With the director, Curtis Burz.
MONTREAL FILM FESTIVAL, August 29, 2014 – The Summer House, a new German film making its North American debut here, is the story of Markus, a successful architect whose unchecked bi-sexual desires end in ruin for two families.
Markus has liaisons with other bi-sexual men which he keeps secret from his wife and 11-year old daughter, who unwittingly idolizes him. But when Johannes, the young son of a close friend of Markus’s, overhears his father confess to Markus that he is having financial difficulties, the relationship between Markus and the young boy goes down a dangerous and ultimately fatal path.
Markus can’t control his increasing desire for the boy, but little does he know that he’s being manipulated by the sandy-haired Johannes, who is determined to help his financially strapped father. At the same time, Markus’s relationship with his wife Christine, who already had doubts about Markus’s sexual orientation, continues to deteriorate, although she tries to hold on to what is clearly a failed marriage.

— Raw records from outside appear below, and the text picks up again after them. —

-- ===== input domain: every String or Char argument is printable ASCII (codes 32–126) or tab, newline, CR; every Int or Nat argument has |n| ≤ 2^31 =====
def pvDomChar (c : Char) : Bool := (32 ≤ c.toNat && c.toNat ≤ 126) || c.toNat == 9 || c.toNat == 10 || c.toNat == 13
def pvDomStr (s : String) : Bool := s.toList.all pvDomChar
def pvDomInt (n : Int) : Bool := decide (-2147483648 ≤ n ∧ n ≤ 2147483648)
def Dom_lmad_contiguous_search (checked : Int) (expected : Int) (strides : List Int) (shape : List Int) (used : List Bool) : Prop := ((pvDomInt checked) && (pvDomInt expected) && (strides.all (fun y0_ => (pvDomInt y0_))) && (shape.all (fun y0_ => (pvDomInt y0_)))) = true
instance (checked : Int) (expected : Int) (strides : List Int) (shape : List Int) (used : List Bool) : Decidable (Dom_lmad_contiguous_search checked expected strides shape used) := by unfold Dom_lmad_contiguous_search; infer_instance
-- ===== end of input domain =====
-- ---------- evictE ----------

lemma evictE_spec (m : Int) (l : List (Int × Int × Int)) (h : ∃ x ∈ l, x.1 = m) :
    ∃ pre f suf, l = pre ++ f :: suf ∧ f.1 = m ∧ (∀ x ∈ pre, x.1 ≠ m) ∧
      evictE m l = pre ++ suf := by
  induction l with
  | nil => simp at h
  | cons x xs ih =>
    by_cases hx : x.1 = m
    · exact ⟨[], x, xs, by simp, hx, by simp, by simp [evictE, hx]⟩
    · obtain ⟨y, hy, hym⟩ := h
      rcases List.mem_cons.mp hy with h' | h'
      · exact absurd (h' ▸ hym) hx
      · obtain ⟨pre, f, suf, h1, h2, h3, h4⟩ := ih ⟨y, h', hym⟩
        refine ⟨x :: pre, f, suf, by simp [h1], h2, ?_, ?_⟩
        · intro z hz
          rcases List.mem_cons.mp hz with h'' | h''
          · exact h'' ▸ hx
          · exact h3 z h''
        · simp only [evictE, show (m == x.1) = false by simpa using fun h => hx h.symm,
            Bool.false_eq_true, if_false, h4, List.cons_append]

-- ---------- the invariant between the ghost entries and B's sorted order ----------

def InvEB (ents : List (Int × Int × Int)) (t : Int) (order : List (Int × Int × Int)) : Prop :=
  order.Perm ents ∧ order.Pairwise (fun a b => ltT a b = true) ∧
  ents.Pairwise (fun a b => a.2.1 < b.2.1) ∧ (∀ e ∈ ents, e.2.1 < t) ∧
  (ents.map (fun e => e.2.2)).Nodup

lemma times_nodup (ents : List (Int × Int × Int))
    (h : ents.Pairwise (fun a b => a.2.1 < b.2.1)) :
    (ents.map (fun e => e.2.1)).Nodup := by
  have h2 : ents.Pairwise (fun a b => a.2.1 ≠ b.2.1) := h.imp (fun hlt => by omega)
  simpa [List.Nodup] using List.pairwise_map.mpr h2

-- in a list whose f-image is Nodup, every element besides the distinguished one differs under f
lemma nodup_split (f : (Int × Int × Int) → Int) (pre suf : List (Int × Int × Int))
    (e : Int × Int × Int) (hnd : ((pre ++ e :: suf).map f).Nodup) :
    ∀ x ∈ pre ++ suf, f x ≠ f e := by
  intro x hx
  rcases List.mem_append.mp hx with h | h
  · have h1 := (List.nodup_append.mp (by simpa [List.map_append] using hnd)).2.2
    exact h1 (f x) (List.mem_map_of_mem h) (f e) (by simp)
  · have h1 := (List.nodup_append.mp (by simpa [List.map_append] using hnd)).2.1
    have h2 := (List.nodup_cons.mp h1).1
    intro heq
    exact h2 (heq ▸ List.mem_map_of_mem h)

lemma map_bumpE_id (r : Int) (l : List (Int × Int × Int)) (h : ∀ x ∈ l, x.2.2 ≠ r) :
    l.map (bumpE r) = l := by
  induction l with
  | nil => rfl
  | cons x xs ih =>
    have hx := h x (by simp)
    simp only [List.map, bumpE, show (x.2.2 == r) = false by simpa using hx,
      Bool.false_eq_true, if_false, List.cons.injEq]
    exact ⟨by trivial, ih (fun y hy => h y (by simp [hy]))⟩

lemma stepEB (fc : Int) (ents : List (Int × Int × Int)) (t : Int)
    (order : List (Int × Int × Int)) (r : Int) (hfc : 1 ≤ fc) (h : InvEB ents t order) :
    InvEB (stepE fc (ents, t) r).1 (stepE fc (ents, t) r).2 (stepB fc (order, t) r).1 ∧
      (stepB fc (order, t) r).2 = (stepE fc (ents, t) r).2 := by
  obtain ⟨hperm, hord, htp, htlt, hnd⟩ := h
  have hndO : (order.map (fun e => e.2.2)).Nodup := ((hperm.map _).nodup_iff).mpr hnd
  have htndO : (order.map (fun e => e.2.1)).Nodup :=
    ((hperm.map _).nodup_iff).mpr (times_nodup ents htp)
  by_cases hc : ∃ x ∈ ents, x.2.2 = r
  · -- r already has an entry: bump its level
    have hcont : (ents.map (fun e => e.2.2)).contains r = true := by
      obtain ⟨x, hx, hxr⟩ := hc
      have hmem : r ∈ ents.map (fun e => e.2.2) := by
        rw [List.mem_map]
        exact ⟨x, hx, hxr⟩
      simpa using hmem
    have hcO : ∃ x ∈ order, x.2.2 = r := by
      obtain ⟨x, hx, hxr⟩ := hc
      refine ⟨x, ?_, hxr⟩
      exact hperm.mem_iff.mpr hx
    obtain ⟨e, rest, hfp⟩ := findPop_isSome r order hcO
    obtain ⟨pre, suf, hdec, hrest, her⟩ := findPop_some_spec r order e rest hfp
    have hrc : ∀ x ∈ rest, x.2.2 ≠ r :=
      fun x hx => her ▸ nodup_split _ pre suf e (hdec ▸ hndO) x (hrest ▸ hx)
    have hrt : ∀ x ∈ rest, x.2.1 ≠ e.2.1 :=
      fun x hx => nodup_split _ pre suf e (hdec ▸ htndO) x (hrest ▸ hx)
    have hrp : rest.Pairwise (fun a b => ltT a b = true) := by
      rw [hrest]
      exact List.Pairwise.sublist ((List.Sublist.refl pre).append (List.sublist_cons_self e suf))
        (hdec ▸ hord)
    have hbe : bumpE r e = (e.1 + 1, e.2.1, r) := by
      simp [bumpE, her]
    have hmapO : order.map (bumpE r) = pre ++ (e.1 + 1, e.2.1, r) :: suf := by
      have hp1 : ∀ x ∈ pre, x.2.2 ≠ r :=
        fun x hx => hrc x (hrest ▸ List.mem_append_left suf hx)
      have hp2 : ∀ x ∈ suf, x.2.2 ≠ r :=
        fun x hx => hrc x (hrest ▸ List.mem_append_right pre hx)
      rw [hdec, List.map_append, List.map_cons, hbe, map_bumpE_id r pre hp1,
        map_bumpE_id r suf hp2]
    have hperm' : (insB (e.1 + 1, e.2.1, r) rest).Perm (ents.map (bumpE r)) := by
      refine (insB_perm _ _).trans ?_
      refine (List.Perm.trans ?_ (hperm.map (bumpE r)))
      rw [hmapO, hrest]
      exact List.perm_middle.symm
    simp only [stepE, stepB, hcont, if_true, hfp]
    refine ⟨⟨hperm', insB_pairwise _ _ hrp hrt, ?_, ?_, ?_⟩, by trivial⟩
    · exact List.pairwise_map.mpr (htp.imp (fun {a b} hab => by
        simpa [bumpE_time] using hab))
    · intro x hx
      obtain ⟨y, hy, hxy⟩ := List.mem_map.mp hx
      rw [← hxy, bumpE_time]
      exact htlt y hy
    · rw [List.map_map]
      have : ((fun e => e.2.2) ∘ bumpE r) = (fun e : Int × Int × Int => e.2.2) := by
        funext x; exact bumpE_cand r x
      rw [this]
      exact hnd
  · -- r is new
    have hcont : (ents.map (fun e => e.2.2)).contains r = false := by
      rw [Bool.eq_false_iff]
      intro hx
      apply hc
      have hex : ∃ a b, ((a, b, r) : Int × Int × Int) ∈ ents := by simpa using hx
      obtain ⟨a, b, hab⟩ := hex
      exact ⟨(a, b, r), hab, rfl⟩
    have hfp : findPop r order = none := by
      cases hfpo : findPop r order with
      | none => rfl
      | some p =>
        obtain ⟨pre, suf, hdec, _, her⟩ := findPop_some_spec r order p.1 p.2 (by rw [hfpo])
        exact absurd ⟨p.1, hperm.mem_iff.mp (hdec ▸ (by simp)), her⟩ hc
    have hlen : order.length = ents.length := hperm.length_eq
    have hfresh : ∀ l' : List (Int × Int × Int), l'.Perm ents → ∀ x ∈ l', x.2.1 ≠ t :=
      fun l' hp x hx => by have := htlt x (hp.mem_iff.mp hx); omega
    simp only [stepE, stepB, hcont, Bool.false_eq_true, if_false, hfp, hlen]
    by_cases hsz : (ents.length : Int) ≥ fc
    · -- eviction: B pops the head of the sorted order, A removes the first min-level entry
      simp only [hsz, if_true]
      have hne : ents ≠ [] := by
        intro hnil; rw [hnil] at hsz; simp at hsz; omega
      cases hm : PySem.List.min? (List.map (fun e => e.1) ents) (fun x => x) with
      | none =>
        exact absurd (List.map_eq_nil_iff.mp (PySem.List.min?_eq_none_iff _ _ |>.mp hm)) hne
      | some m =>
        obtain ⟨f0, hf0, hf0m⟩ := List.mem_map.mp (PySem.List.min?_mem hm)
        have hmin : ∀ x ∈ ents, m ≤ x.1 := fun x hx =>
          PySem.List.min?_isMin hm x.1 (List.mem_map_of_mem hx)
        obtain ⟨pre, f, suf, hdec, hfm, hprem, hev⟩ := evictE_spec m ents ⟨f0, hf0, hf0m⟩
        -- f is the strict lexicographic minimum of the remaining entries
        have hflex : ∀ x ∈ pre ++ suf, ltT f x = true := by
          intro x hx
          rcases List.mem_append.mp hx with h | h
          · have h1 := hprem x h
            have h2 := hmin x (hdec ▸ List.mem_append_left _ h)
            exact ltT_of_level_lt (by omega)
          · have h2 := hmin x (hdec ▸ List.mem_append_right _ (List.mem_cons_of_mem f h))
            by_cases hl : f.1 < x.1
            · exact ltT_of_level_lt hl
            · have htx : f.2.1 < x.2.1 := by
                have := (List.pairwise_append.mp (hdec ▸ htp)).2.1
                exact (List.pairwise_cons.mp this).1 x h
              exact ltT_of_level_eq_time_lt (by omega) htx
        -- order is nonempty; its head is exactly f
        cases horder : order with
        | nil => rw [horder] at hlen; rw [← hlen] at hsz; simp at hsz; omega
        | cons h0 tl =>
          have hh0min : ∀ x ∈ tl, ltT h0 x = true := (List.pairwise_cons.mp (horder ▸ hord)).1
          have hpermd : (h0 :: tl).Perm (f :: (pre ++ suf)) :=
            (horder ▸ hperm).trans (hdec ▸ List.perm_middle)
          have hh0f : h0 = f := by
            by_contra hne'
            have hfmem : f ∈ h0 :: tl := hpermd.mem_iff.mpr (by simp)
            have hftl : f ∈ tl := by
              rcases List.mem_cons.mp hfmem with h | h
              · exact absurd h.symm hne'
              · exact h
            have h0mem : h0 ∈ f :: (pre ++ suf) := hpermd.mem_iff.mp (by simp)
            have h0ps : h0 ∈ pre ++ suf := by
              rcases List.mem_cons.mp h0mem with h | h
              · exact absurd h hne'
              · exact h
            exact ltT_asymm (hh0min f hftl) (hflex h0 h0ps)
          have htlperm : tl.Perm (pre ++ suf) := (hh0f ▸ hpermd).cons_inv
          have htlp : tl.Pairwise (fun a b => ltT a b = true) :=
            (List.pairwise_cons.mp (horder ▸ hord)).2
          -- (pre ++ suf) as a sublist of ents
          have hpssub : (pre ++ suf).Sublist ents := by
            rw [hdec]
            exact (List.Sublist.refl pre).append (List.sublist_cons_self f suf)
          simp only [List.drop_one, List.tail_cons, hev]
          refine ⟨⟨?_, ?_, ?_, ?_, ?_⟩, by trivial⟩
          · refine (insB_perm _ _).trans ?_
            refine (List.Perm.cons _ htlperm).trans ?_
            simpa using
              (List.perm_middle (a := ((1 : Int), t, r)) (l₁ := pre ++ suf)
                (l₂ := ([] : List (Int × Int × Int)))).symm
          · refine insB_pairwise _ _ htlp ?_
            intro x hx
            have hxe : x ∈ ents := hpssub.mem (htlperm.mem_iff.mp hx)
            have := htlt x hxe
            show x.2.1 ≠ t
            omega
          · rw [List.pairwise_append]
            refine ⟨htp.sublist hpssub, List.pairwise_singleton _ _, ?_⟩
            intro a ha b hb
            simp only [List.mem_singleton] at hb
            subst hb
            exact htlt a (hpssub.mem ha)
          · intro x hx
            rcases List.mem_append.mp hx with h | h
            · have := htlt x (hpssub.mem h)
              omega
            · simp only [List.mem_singleton] at h
              subst h
              show t < t + 1
              omega
          · rw [List.map_append, List.nodup_append]
            refine ⟨(hpssub.map _).nodup hnd, by simp, ?_⟩
            intro a ha b hb
            simp only [List.map_cons, List.map_nil, List.mem_singleton] at hb
            subst hb
            obtain ⟨y, hy, hya⟩ := List.mem_map.mp ha
            intro heq
            exact hc ⟨y, hpssub.mem hy, by rw [hya, heq]⟩
    · -- room left: both append
      simp only [hsz, if_false]
      refine ⟨⟨?_, ?_, ?_, ?_, ?_⟩, by trivial⟩
      · refine (insB_perm _ _).trans ?_
        refine (List.Perm.cons _ hperm).trans ?_
        simpa using
          (List.perm_middle (a := ((1 : Int), t, r)) (l₁ := ents)
            (l₂ := ([] : List (Int × Int × Int)))).symm
      · exact insB_pairwise _ _ hord (fun x hx => hfresh order hperm x hx)
      · rw [List.pairwise_append]
        refine ⟨htp, List.pairwise_singleton _ _, ?_⟩
        intro a ha b hb
        simp only [List.mem_singleton] at hb
        subst hb
        exact htlt a ha
      · intro x hx
        rcases List.mem_append.mp hx with h | h
        · have := htlt x h
          omega
        · simp only [List.mem_singleton] at h
          subst h
          show t < t + 1
          omega
      · rw [List.map_append, List.nodup_append]
        refine ⟨hnd, by simp, ?_⟩
        intro a ha b hb
        simp only [List.map_cons, List.map_nil, List.mem_singleton] at hb
        subst hb
        obtain ⟨y, hy, hya⟩ := List.mem_map.mp ha
        intro heq
        exact hc ⟨y, hy, by rw [hya, heq]⟩
-- ===== VERDICT (by name: the statement is the Claim_ definition above) =====
theorem bfs_spec : Claim_equal_bfs := by
  intro n k _hdom hpre
  obtain ⟨hn0, hn1, hk0, hk1⟩ := hpre
  unfold Spec_bfs bfs bfs_alt
  have hnlt : n.toNat < 100001 := by omega
  have hnc : ((n.toNat : Nat) : Int) = n := Int.toNat_of_nonneg hn0
  have hrepl : ∀ i : Nat, i < 100001 →
      (Array.replicate 100001 (-1 : Int)).getD i 0 = -1 := by
    intro i hi
    simp [Array.getD, hi]
  have hv0 : ((Array.replicate 100001 (-1 : Int)).setIfInBounds n.toNat 0).getD n.toNat 0 = 0 :=
    pv_getD_set_self _ _ _ _ (by simpa using hnlt)
  have hcnt0 : pvCnt ((Array.replicate 100001 (-1 : Int)).setIfInBounds n.toNat 0) = 100000 := by
    have := pv_cnt_set (Array.replicate 100001 (-1 : Int)) n.toNat 0
      (by simpa using hnlt) (hrepl n.toNat hnlt) (by omega)
    have hbase : pvCnt (Array.replicate 100001 (-1 : Int)) = 100001 := by
      unfold pvCnt
      rw [Array.toList_replicate, List.count_replicate_self]
    omega
  -- A's array-state deque loop equals its list-state twin
  have hA1 : bfsLoopA k 300005 0 #[n] ((Array.replicate 100001 (-1 : Int)).setIfInBounds n.toNat 0)
      = bfsLoopL k 300005 [n] ((Array.replicate 100001 (-1 : Int)).setIfInBounds n.toNat 0) := by
    have := pv_bridgeA k 300005 0 #[n]
      ((Array.replicate 100001 (-1 : Int)).setIfInBounds n.toNat 0) (by simp)
    simpa using this
  -- A's deque loop equals the forward level loop
  have hmain : bfsLoopL k 300005 [n] ((Array.replicate 100001 (-1 : Int)).setIfInBounds n.toNat 0)
      = levelLoopL nbrF k 200005 [n] [n] 0 := by
    apply pv_main k 200005 [n] _ [n] 0 300005 ?_ le_rfl ?_ ?_ ?_
    · refine ⟨by simp, ?_⟩
      intro i hi
      by_cases hin : n.toNat = i
      · subst hin
        rw [hv0, hnc]
        simp
      · rw [pv_getD_set_ne _ _ _ _ _ hin, hrepl i hi]
        simp only [List.mem_singleton]
        constructor
        · intro h
          exact absurd (by omega : n.toNat = i) hin
        · intro h
          omega
    · intro x hx
      have hxn : x = n := by simpa using hx
      subst hxn
      exact ⟨hn0, hn1, hv0⟩
    · unfold pvM
      rw [hcnt0]
      simp
    · unfold pvM
      rw [hcnt0]
      simp
  -- a forward walk from n to k exists
  have hw : pvSteps nbrF (n.toNat + k.toNat) n k := by
    have h1 := pv_descend n.toNat (by omega)
    have h2 := pv_ascend k.toNat (by omega)
    rw [hnc] at h1
    rw [Int.toNat_of_nonneg hk0] at h2
    exact pv_steps_trans nbrF k.toNat n.toNat n 0 k h1 h2
  haveI : DecidablePred fun t => pvSteps nbrF t n k := fun _ => Classical.propDecidable _
  have hex : ∃ t, pvSteps nbrF t n k := ⟨n.toNat + k.toNat, hw⟩
  have hr : pvSteps nbrF (Nat.find hex) n k := Nat.find_spec hex
  have hminr : ∀ t < Nat.find hex, ¬ pvSteps nbrF t n k := fun t ht => Nat.find_min hex ht
  have hrle : Nat.find hex ≤ n.toNat + k.toNat := Nat.find_min' hex hw
  -- common initial invariants for a singleton start
  have hf0 : ∀ (start : Int) (x : Int) (nbr : Int → List Int), x ∈ [start] ↔
      (pvSteps nbr 0 start x ∧ ∀ t < 0, ¬ pvSteps nbr t start x) := by
    intro start x nbr
    simp only [List.mem_singleton, pvSteps]
    constructor
    · intro h
      exact ⟨h, fun t ht => absurd ht (by omega)⟩
    · intro h
      exact h.1
  have hs0 : ∀ (start : Int) (x : Int) (nbr : Int → List Int), x ∈ [start] ↔
      ∃ t, t ≤ 0 ∧ pvSteps nbr t start x := by
    intro start x nbr
    simp only [List.mem_singleton]
    constructor
    · intro h
      exact ⟨0, le_refl _, h⟩
    · rintro ⟨t, ht, hstx⟩
      have h0 : t = 0 := by omega
      subst h0
      exact hstx
  -- A returns the least walk length
  have hAval : levelLoopL nbrF k 200005 [n] [n] 0 = ((Nat.find hex : Nat) : Int) := by
    have := pv_levelCorrect nbrF n k (Nat.find hex) 200005 0 [n] [n]
      (fun x => hf0 n x nbrF) (fun x => hs0 n x nbrF)
      (by simpa using hr) (by simpa using hminr) (by omega)
    simpa using this
  -- the backward walks from k to n have the same lengths
  have hrevF : ∀ t, pvSteps nbrF t n k → pvSteps nbrB t k n := fun t h =>
    pv_steps_rev nbrF nbrB pv_flipFB t n k hn0 hn1 h
  have hrevB : ∀ t, pvSteps nbrB t k n → pvSteps nbrF t n k := fun t h =>
    pv_steps_rev nbrB nbrF
      (fun b c hb0 hb1 hc0 hc1 hm => pv_flipBF c b hc0 hc1 hb0 hb1 hm) t k n hk0 hk1 h
  -- B returns the least walk length as well
  have hBval : levelLoopL nbrB n 200005 [k] [k] 0 = ((Nat.find hex : Nat) : Int) := by
    have := pv_levelCorrect nbrB k n (Nat.find hex) 200005 0 [k] [k]
      (fun x => hf0 k x nbrB) (fun x => hs0 k x nbrB)
      (by simpa using hrevF (Nat.find hex) hr)
      (by
        intro t ht hs
        exact hminr t (by simpa using ht) (hrevB t hs))
      (by omega)
    simpa using this
  -- B's array-state loop equals its list-state twin
  have hrelB : pvRelB ((Array.replicate 100001 false).setIfInBounds k.toNat true) [k] := by
    refine ⟨by simp, ?_⟩
    intro i hi
    have hkc : ((k.toNat : Nat) : Int) = k := Int.toNat_of_nonneg hk0
    by_cases hik : k.toNat = i
    · subst hik
      rw [pv_getD_setB_self _ _ _ _ (by simp; omega), hkc]
      simp
    · rw [pv_getD_setB_ne _ _ _ _ _ hik]
      have : (Array.replicate 100001 false).getD i false = false := by
        simp [Array.getD, hi]
      rw [this]
      simp only [List.mem_singleton, Bool.false_eq_true, false_iff]
      intro h
      exact hik (by omega)
  have hB1 : levelLoop nbrB n 200005 #[k] ((Array.replicate 100001 false).setIfInBounds k.toNat true) 0
      = levelLoopL nbrB n 200005 [k] [k] 0 :=
    pv_bridgeB nbrB n 200005 #[k] [k]
      ((Array.replicate 100001 false).setIfInBounds k.toNat true) [k] 0 (by simp) hrelB
  rw [hA1, hmain, hAval, hB1, hBval]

Needless to say, this film doesn’t end well. In fact, the shock of the ending, which I won’t reveal, is so great that I initially felt that perhaps the director, Curtis Burz, had gone too far.
In a question and answer session after the film, I asked Burz, who also wrote the screenplay, what motivated him to make the film and what he thought the film’s message was. Burz, who in addition to being a film maker is also a practicing psychologist in Berlin, says he has encountered so many instances of sexual and intimacy problems in marriages, women who hang on to relationships far too long, and victimized children that he had to finally tell the story. The message of the film, he said, is that children need to be protected.
The Summer House is Burz’s third film. The running time is 95 minutes.
The cast includes Sten Jacobs as Markus; Jaspar Fuld as Johannes, the young boy; Anna Altmann as Christine; and Nina Splettstober (Altmann’s real-life daughter) as Elisabeth, Markus’s daughter.